08 聖女レアの浄化とセイのお仕事
「あの、聖女ちゃん?」
僕の言葉で聖女ちゃんは眉を上げる。あ、ごめんなさい。もう自然な感じでちゃん付けを言葉にしてた。
「ちゃんと、見てて」
さっきまで頭に野菜のヘタをのっけて、肩に魚のうろこが乗っかっていた聖女ちゃんは乏しい表情ながら微笑をうかべると、目を閉じて自然体となり集中を始める。
すると彼女の下腹の辺りにマナの光が宿り、それが腰を巡り、体幹を通り、頭頂を経てからか組んだ手へと送られていく。
「ふふ」
聖女さまはあの慌てっぷりが何だったのかと言えるほどに威厳がある。
彼女は言った。
「私、『浄化』は得意なの」
言いながら聖女ちゃんは両手を組んで祈りを捧げる姿勢をとる。すると、彼女の下腹にマナの光りが見え、それが徐々に渦巻き、登って行く。
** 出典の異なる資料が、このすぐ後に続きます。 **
-- pv_equiv track=rewrite | github.com/jpawlowski/hass.tibber_prices | custom_components/tibber_prices/utils/price.py | _build_rating_blocks
-- ===== SOURCE A (Python) =====
-- from typing import TYPE_CHECKING, Any
--
-- def _build_rating_blocks(
--     rated_intervals: list[tuple[int, dict[str, Any], str]],
-- ) -> list[tuple[int, int, str, int]]:
--     """
--     Build list of contiguous rating blocks from rated intervals.
--
--     Args:
--         rated_intervals: List of (original_idx, interval_dict, rating) tuples
--
--     Returns:
--         List of (start_idx, end_idx, rating, length) tuples where indices
--         refer to positions in rated_intervals
--
--     """
--     blocks: list[tuple[int, int, str, int]] = []
--     if not rated_intervals:
--         return blocks
--
--     block_start = 0
--     current_rating = rated_intervals[0][2]
--
--     for idx in range(1, len(rated_intervals)):
--         if rated_intervals[idx][2] != current_rating:
--             # End current block
--             blocks.append((block_start, idx - 1, current_rating, idx - block_start))
--             block_start = idx
--             current_rating = rated_intervals[idx][2]
--
--     # Don't forget the last block
--     blocks.append((block_start, len(rated_intervals) - 1, current_rating, len(rated_intervals) - block_start))
--     return blocks
-- ===== SOURCE B (Python) =====
-- def _build_rating_blocks(
--     rated_intervals: list,
-- ) -> list:
--     # Staged passes: first compute the list of block boundary indices, then
--     # pair consecutive boundaries into (start, end, rating, length) blocks.
--     n = len(rated_intervals)
--     if n == 0:
--         return []
--     cuts = [i for i in range(1, n) if rated_intervals[i][2] != rated_intervals[i - 1][2]]
--     bounds = [0] + cuts + [n]
--     return [
--         (s, e - 1, rated_intervals[s][2], e - s)
--         for s, e in zip(bounds, bounds[1:])
--     ]
-- ===== Notes on version B (the rewrite author's own statement) =====
-- stated objective: alternative
-- what changed: Replaces A's stateful single pass (carrying block_start/current_rating and emitting blocks at each change) by two staged passes: first a comprehension collecting the boundary indices where the rating changes, then zipping consecutive boundaries into blocks.
import Mathlib
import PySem

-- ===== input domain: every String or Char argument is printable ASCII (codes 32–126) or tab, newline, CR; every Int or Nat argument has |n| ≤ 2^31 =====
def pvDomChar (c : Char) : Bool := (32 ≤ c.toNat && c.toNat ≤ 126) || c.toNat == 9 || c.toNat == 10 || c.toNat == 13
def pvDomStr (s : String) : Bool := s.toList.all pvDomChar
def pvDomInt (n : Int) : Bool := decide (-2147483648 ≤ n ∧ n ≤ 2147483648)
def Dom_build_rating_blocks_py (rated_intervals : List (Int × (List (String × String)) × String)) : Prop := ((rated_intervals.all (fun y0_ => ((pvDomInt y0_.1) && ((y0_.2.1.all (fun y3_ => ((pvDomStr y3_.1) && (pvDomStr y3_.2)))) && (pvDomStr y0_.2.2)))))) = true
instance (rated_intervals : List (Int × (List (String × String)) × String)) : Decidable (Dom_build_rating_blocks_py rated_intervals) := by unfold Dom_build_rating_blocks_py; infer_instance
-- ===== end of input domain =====

-- B replaces A's stateful single-pass boundary loop by two staged passes: collect the list of
-- change-boundary indices, then pair consecutive boundaries into blocks — alternative, same O(n) cost.


-- ===== PORT A =====
-- literal port of A: empty check, then a loop over range(1, len(rated_intervals)) carrying
-- (blocks, block_start, current_rating), then the final block appended.
def build_rating_blocks_py (rated_intervals : List (Int × (List (String × String)) × String)) : List (Int × Int × String × Int) :=
  if rated_intervals = [] then []
  else
    let n : Int := rated_intervals.length
    let cr0 : String := (((PySem.List.pyGet? rated_intervals 0).map (·.2.2)).getD "")
    let st := (PySem.List.pyRange 1 n 1).foldl
      (fun (acc : List (Int × Int × String × Int) × Int × String) idx =>
        let r : String := (((PySem.List.pyGet? rated_intervals idx).map (·.2.2)).getD "")
        if r ≠ acc.2.2 then
          (acc.1 ++ [(acc.2.1, idx - 1, acc.2.2, idx - acc.2.1)], idx, r)
        else acc)
      ([], 0, cr0)
    st.1 ++ [(st.2.1, n - 1, st.2.2, n - st.2.1)]

-- ===== PORT B =====
-- B-side helper: rated_intervals[i][2] via Python indexing (shared subexpression of Source B).
def pvRating (xs : List (Int × (List (String × String)) × String)) (i : Int) : String :=
  (((PySem.List.pyGet? xs i).map (·.2.2)).getD "")

-- port of B: comprehension collecting change boundaries, then zip of consecutive boundaries.
def build_rating_blocks_py_alt (rated_intervals : List (Int × (List (String × String)) × String)) : List (Int × Int × String × Int) :=
  let n : Int := rated_intervals.length
  if rated_intervals.length = 0 then []
  else
    let cuts := (PySem.List.pyRange 1 n 1).filter
      (fun i => pvRating rated_intervals i != pvRating rated_intervals (i - 1))
    let bounds : List Int := 0 :: (cuts ++ [n])
    (bounds.zip bounds.tail).map (fun p => (p.1, p.2 - 1, pvRating rated_intervals p.1, p.2 - p.1))

-- ===== PRECONDITION & SPEC =====
def Spec_build_rating_blocks_py (rated_intervals : List (Int × (List (String × String)) × String)) (out : List (Int × Int × String × Int)) : Prop := out = build_rating_blocks_py_alt rated_intervals
instance (rated_intervals : List (Int × (List (String × String)) × String)) (out : List (Int × Int × String × Int)) : Decidable (Spec_build_rating_blocks_py rated_intervals out) := by unfold Spec_build_rating_blocks_py; infer_instance

-- ===== CLAIM (what is proved, stated in full; the proofs are below) =====
def Claim_equal_build_rating_blocks_py : Prop := ∀ (rated_intervals : List (Int × (List (String × String)) × String)), Dom_build_rating_blocks_py rated_intervals → Spec_build_rating_blocks_py rated_intervals (build_rating_blocks_py rated_intervals)

-- ===== LEMMAS AND PROOFS =====

-- reference function: A's remaining loop (from position i, open block (bs, cr)) expressed
-- structurally on the suffix of the list.
def pvF (i bs : Int) (cr : String) : List (Int × (List (String × String)) × String) → List (Int × Int × String × Int)
  | [] => [(bs, i - 1, cr, i - bs)]
  | x :: rest =>
    if x.2.2 ≠ cr then (bs, i - 1, cr, i - bs) :: pvF (i + 1) i x.2.2 rest
    else pvF (i + 1) bs cr rest

-- structural form of B's boundary comprehension on a suffix, carrying the previous rating.
def pvCuts (i : Int) (prev : String) : List (Int × (List (String × String)) × String) → List Int
  | [] => []
  | x :: rest => if x.2.2 ≠ prev then i :: pvCuts (i + 1) x.2.2 rest else pvCuts (i + 1) x.2.2 rest

-- structural form of B's zip-of-consecutive-boundaries pass.
def pvPairs (f : Int → Int → (Int × Int × String × Int)) : List Int → List (Int × Int × String × Int)
  | a :: b :: t => f a b :: pvPairs f (b :: t)
  | _ => []

theorem zip_tail_eq_pvPairs (xs : List (Int × (List (String × String)) × String)) :
    ∀ (l : List Int) (a : Int),
      ((a :: l).zip l).map (fun p => (p.1, p.2 - 1, pvRating xs p.1, p.2 - p.1))
        = pvPairs (fun s e => (s, e - 1, pvRating xs s, e - s)) (a :: l)
  | [], _ => rfl
  | b :: t, a => by
    simp only [List.zip_cons_cons, List.map_cons, pvPairs]
    rw [zip_tail_eq_pvPairs xs t b]

-- peel A's loop over range(i, n) into pvF on the suffix drop i.
theorem pvLoopA (xs : List (Int × (List (String × String)) × String)) :
    ∀ (suffix : List (Int × (List (String × String)) × String)) (i : Nat)
      (blocks : List (Int × Int × String × Int)) (bs : Int) (cr : String),
      xs.drop i = suffix → i ≤ xs.length →
      (let st := (PySem.List.pyRange (i : Int) (xs.length : Int) 1).foldl
        (fun (acc : List (Int × Int × String × Int) × Int × String) idx =>
          let r : String := (((PySem.List.pyGet? xs idx).map (·.2.2)).getD "")
          if r ≠ acc.2.2 then
            (acc.1 ++ [(acc.2.1, idx - 1, acc.2.2, idx - acc.2.1)], idx, r)
          else acc)
        (blocks, bs, cr)
       st.1 ++ [(st.2.1, (xs.length : Int) - 1, st.2.2, (xs.length : Int) - st.2.1)])
      = blocks ++ pvF (i : Int) bs cr suffix
  | [], i, blocks, bs, cr, hdrop, hle => by
    have hlen := congrArg List.length hdrop
    simp only [List.length_drop, List.length_nil] at hlen
    have hi : i = xs.length := by omega
    subst hi
    simp [pvF]
  | x :: suffix, i, blocks, bs, cr, hdrop, hle => by
    have hlen := congrArg List.length hdrop
    simp only [List.length_drop, List.length_cons] at hlen
    have hlt : i < xs.length := by omega
    have hget : PySem.List.pyGet? xs (i : Int) = some x := by
      rw [PySem.List.pyGet?_natCast]
      rw [← List.head?_drop, hdrop]; rfl
    have hrange : PySem.List.pyRange (i : Int) (xs.length : Int) 1
        = (i : Int) :: PySem.List.pyRange ((i : Int) + 1) (xs.length : Int) 1 := by
      apply PySem.List.pyRange_one_cons
      exact_mod_cast hlt
    have hdrop' : xs.drop (i + 1) = suffix := by
      rw [← List.tail_drop, hdrop]; rfl
    have hcast : ((i : Int) + 1) = ((i + 1 : Nat) : Int) := by push_cast; ring
    simp only [hrange, List.foldl_cons, hget, Option.map_some, Option.getD_some]
    by_cases h : x.2.2 = cr
    · have ih' := pvLoopA xs suffix (i + 1) blocks bs cr hdrop' (by omega)
      simp only [h, ne_eq, not_true_eq_false, if_false]
      simp only [pvF, h, ne_eq, not_true_eq_false, if_false]
      rw [hcast]
      exact ih'
    · have ih' := pvLoopA xs suffix (i + 1) (blocks ++ [(bs, (i : Int) - 1, cr, (i : Int) - bs)]) (i : Int) x.2.2 hdrop' (by omega)
      simp only [ne_eq, h, not_false_eq_true, if_pos]
      simp only [pvF, ne_eq, h, not_false_eq_true, if_pos]
      rw [hcast]
      rw [ih']
      simp
termination_by suffix => suffix.length

-- peel B's filtered range into pvCuts on the suffix drop i.
theorem pvCutsPeel (xs : List (Int × (List (String × String)) × String)) :
    ∀ (suffix : List (Int × (List (String × String)) × String)) (i : Nat) (prev : String),
      xs.drop i = suffix → 1 ≤ i →
      pvRating xs ((i : Int) - 1) = prev →
      (PySem.List.pyRange (i : Int) (xs.length : Int) 1).filter
        (fun j => pvRating xs j != pvRating xs (j - 1)) = pvCuts (i : Int) prev suffix
  | [], i, prev, hdrop, _, _ => by
    have hlen := congrArg List.length hdrop
    simp only [List.length_drop, List.length_nil] at hlen
    have : PySem.List.pyRange (i : Int) (xs.length : Int) 1 = [] := by
      simp [PySem.List.pyRange]
      omega
    simp [this, pvCuts]
  | x :: suffix, i, prev, hdrop, h1, hprev => by
    have hlen := congrArg List.length hdrop
    simp only [List.length_drop, List.length_cons] at hlen
    have hlt : i < xs.length := by omega
    have hget : PySem.List.pyGet? xs (i : Int) = some x := by
      rw [PySem.List.pyGet?_natCast]
      rw [← List.head?_drop, hdrop]; rfl
    have hrat : pvRating xs (i : Int) = x.2.2 := by
      simp [pvRating, hget]
    have hrange : PySem.List.pyRange (i : Int) (xs.length : Int) 1
        = (i : Int) :: PySem.List.pyRange ((i : Int) + 1) (xs.length : Int) 1 := by
      apply PySem.List.pyRange_one_cons
      exact_mod_cast hlt
    have hdrop' : xs.drop (i + 1) = suffix := by
      rw [← List.tail_drop, hdrop]; rfl
    have hcast : ((i : Int) + 1) = ((i + 1 : Nat) : Int) := by push_cast; ring
    have hprev' : pvRating xs (((i + 1 : Nat) : Int) - 1) = x.2.2 := by
      rw [← hcast]; simpa using hrat
    have ih := pvCutsPeel xs suffix (i + 1) x.2.2 hdrop' (by omega) hprev'
    rw [hrange]
    simp only [List.filter_cons, hrat, hprev]
    by_cases h : x.2.2 = prev
    · have hb : (x.2.2 != prev) = false := by simp [h]
      rw [hb, if_neg (by simp), pvCuts, if_neg (by simp [h]), hcast, ih]
    · have hb : (x.2.2 != prev) = true := by simpa using h
      simp only [hb, pvCuts, ne_eq, h, not_false_eq_true, if_pos, hcast, ih]
termination_by suffix => suffix.length

-- A's remaining loop equals B's pairing of boundaries, on every suffix.
theorem pvF_eq_pairs (xs : List (Int × (List (String × String)) × String)) :
    ∀ (suffix : List (Int × (List (String × String)) × String)) (i : Nat) (bs : Int) (cr : String),
      xs.drop i = suffix → i ≤ xs.length → pvRating xs bs = cr →
      pvF (i : Int) bs cr suffix
        = pvPairs (fun s e => (s, e - 1, pvRating xs s, e - s))
            (bs :: (pvCuts (i : Int) cr suffix ++ [(xs.length : Int)]))
  | [], i, bs, cr, hdrop, hle, hbs => by
    have hlen := congrArg List.length hdrop
    simp only [List.length_drop, List.length_nil] at hlen
    have hi : i = xs.length := by omega
    subst hi
    simp [pvF, pvCuts, pvPairs, hbs]
  | x :: suffix, i, bs, cr, hdrop, hle, hbs => by
    have hlen := congrArg List.length hdrop
    simp only [List.length_drop, List.length_cons] at hlen
    have hlt : i < xs.length := by omega
    have hget : PySem.List.pyGet? xs (i : Int) = some x := by
      rw [PySem.List.pyGet?_natCast]
      rw [← List.head?_drop, hdrop]; rfl
    have hrat : pvRating xs (i : Int) = x.2.2 := by
      simp [pvRating, hget]
    have hdrop' : xs.drop (i + 1) = suffix := by
      rw [← List.tail_drop, hdrop]; rfl
    have hcast : ((i : Int) + 1) = ((i + 1 : Nat) : Int) := by push_cast; ring
    by_cases h : x.2.2 = cr
    · have ih := pvF_eq_pairs xs suffix (i + 1) bs cr hdrop' (by omega) hbs
      simp only [pvF, pvCuts, h, ne_eq, not_true_eq_false, if_false, hcast]
      exact ih
    · have ih := pvF_eq_pairs xs suffix (i + 1) (i : Int) x.2.2 hdrop' (by omega) hrat
      simp only [pvF, pvCuts, ne_eq, h, not_false_eq_true, if_pos, hcast]
      rw [ih]
      simp only [pvPairs, List.cons_append, hbs]
termination_by suffix => suffix.length

-- ===== VERDICT (by name: the statement is the Claim_ definition above) =====
theorem build_rating_blocks_py_spec : Claim_equal_build_rating_blocks_py := by
  intro xs _
  unfold Spec_build_rating_blocks_py build_rating_blocks_py build_rating_blocks_py_alt
  match xs with
  | [] => simp
  | x :: rest =>
    have hne : (x :: rest : List (Int × (List (String × String)) × String)) ≠ [] := List.cons_ne_nil x rest
    have hlen : (x :: rest : List (Int × (List (String × String)) × String)).length ≠ 0 := by simp
    simp only [if_neg hne, if_neg hlen]
    have h0 : pvRating (x :: rest) 0 = x.2.2 := by
      simp [pvRating]
    have hA := pvLoopA (x :: rest) rest 1 [] 0 x.2.2 rfl (by simp)
    simp only [Nat.cast_one] at hA
    have hcr0 : (((PySem.List.pyGet? (x :: rest) 0).map (·.2.2)).getD "") = x.2.2 := by
      simpa [pvRating] using h0
    simp only [hcr0]
    rw [hA]
    have hcuts := pvCutsPeel (x :: rest) rest 1 x.2.2 rfl (le_refl 1) (by simpa using h0)
    simp only [Nat.cast_one] at hcuts
    rw [hcuts]
    simp only [List.tail_cons]
    rw [zip_tail_eq_pvPairs (x :: rest)]
    have hF := pvF_eq_pairs (x :: rest) rest 1 0 x.2.2 rfl (by simp) h0
    simp only [Nat.cast_one] at hF
    simpa using hF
「汚れよ、邪よ、悪意よ、穢れよ、その本質たちよ。神の慈悲を受け紅い月の涙を受けよ」
詠唱が心地よく響いた。
「汝に捧ぐは我が祈り。汝の力は理の狭間。力を、輝きを! 邪を退けるその掌を与えたまえ」
聖女さまのマナが両手に集まり、光となって周囲へ降り注ぐ!
「『浄化』」
言葉と同時に手を開いた。そして手のひらに集めた光を解き放つ!
その光は聖女ちゃんを中心に輝きの幕が広がり、彼女とついでに僕を沢山の光の粒が包んだ。
「おおっ!?」
光の粒はそれぞれが汚れた部分にまとわり付き、光が包むたびに汚れが落ちていく。
「おおー!?」
すごい!?
たった今ついた汚れと、臭いまでが! すべて、綺麗に落ちていく。
ゴミが光りで包まれ、綺麗になった!?
まあ、地面に落ちて微妙に光ったままのゴミは、片さなきゃだけどね……。
「どう?」
聖女ちゃんは胸を張る。
小さくピースサインを作ってて、なんかあざとい。
そうやって調子に乗るから、僕の中で彼女は聖女ちゃんのままだ。
「キレイになった?」
『浄化』って、てっきり悪いマナを払うものだと思っていた。だけど、汚れを落とす便利なものとはなぁ……。
「私とセイさんはいま、とても綺麗な体」
言葉と同時に、胸の前で両手を組み祈りを捧げる姿勢を取る。
なんか……神聖っぽい雰囲気を取り繕おうとしているように見えた。
聖女ちゃんは、表情には出ないが自慢げである。
なんだろ? この子、内面は……。
彼女の体にはいまだに光が残っているし、神々しさもある。それに、とても可愛いと思うよ?
でも、彼女はやっぱり聖女ちゃんだ。雰囲気的に。
思いはするが口には出さない。かわりに、素直な感想を述べることにした。
「力は、凄い……」
「『力は?』……感動してない?」
「うん。驚いてるよ。凄い、びっくりした。キレイになるんだね」
僕は自分の服をみる。
随分前に染み付いた汚れまで落ちていることに驚いた。
あと、本当に驚いたのは、臭い、そう、僕に纏わり付く、据えた匂いが消えている。これに驚愕と憧憬のないまぜになった感動が、言葉になった。
「あ、本当に凄いや……」
僕の呟きに、聖女ちゃんは目を輝かせる。
「もっと褒めても良い」
ちょっとだけ唇を尖らせる聖女ちゃん……。うん、やっぱし、ちょっと、残念だな……。
「僕はそんな性格じゃないのさ」
「せっかく特技のお披露目なのに」
頬だけをふくらしてもだめだよ?
てか、聖女ちゃん、あなたは本当に聖女なの?
洗濯屋になったほうが会ってないかな?
あー、でも神殿への寄付って一回で洗濯屋の月収くらい払うんだっけ?
じゃあ今の方が良いのか……。
「あのさ、聖女ちゃんって、そんな残念で務まるの?」
「……はっきり言い過ぎ」
「あ、いや、そんなつもりでは無かったんだ。聖女ちゃんがカワイイから、本音が出たんだよ」
「やめ」
聖女ちゃんは少し慌てて俯く。
「でも聖女ちゃん、残念なのがなぁ」
「セイさんいじわる」
おかしいな?
僕はもっと気をつかえるはずなのに……。
何でだろう?
てかさ、聖女ちゃんの距離感? 雰囲気が変わった気がする……。
彼女は上目遣いで僕をみて、なんか訴えかける感じを醸し出しているのだ。ただ、それがおふざけだと解る。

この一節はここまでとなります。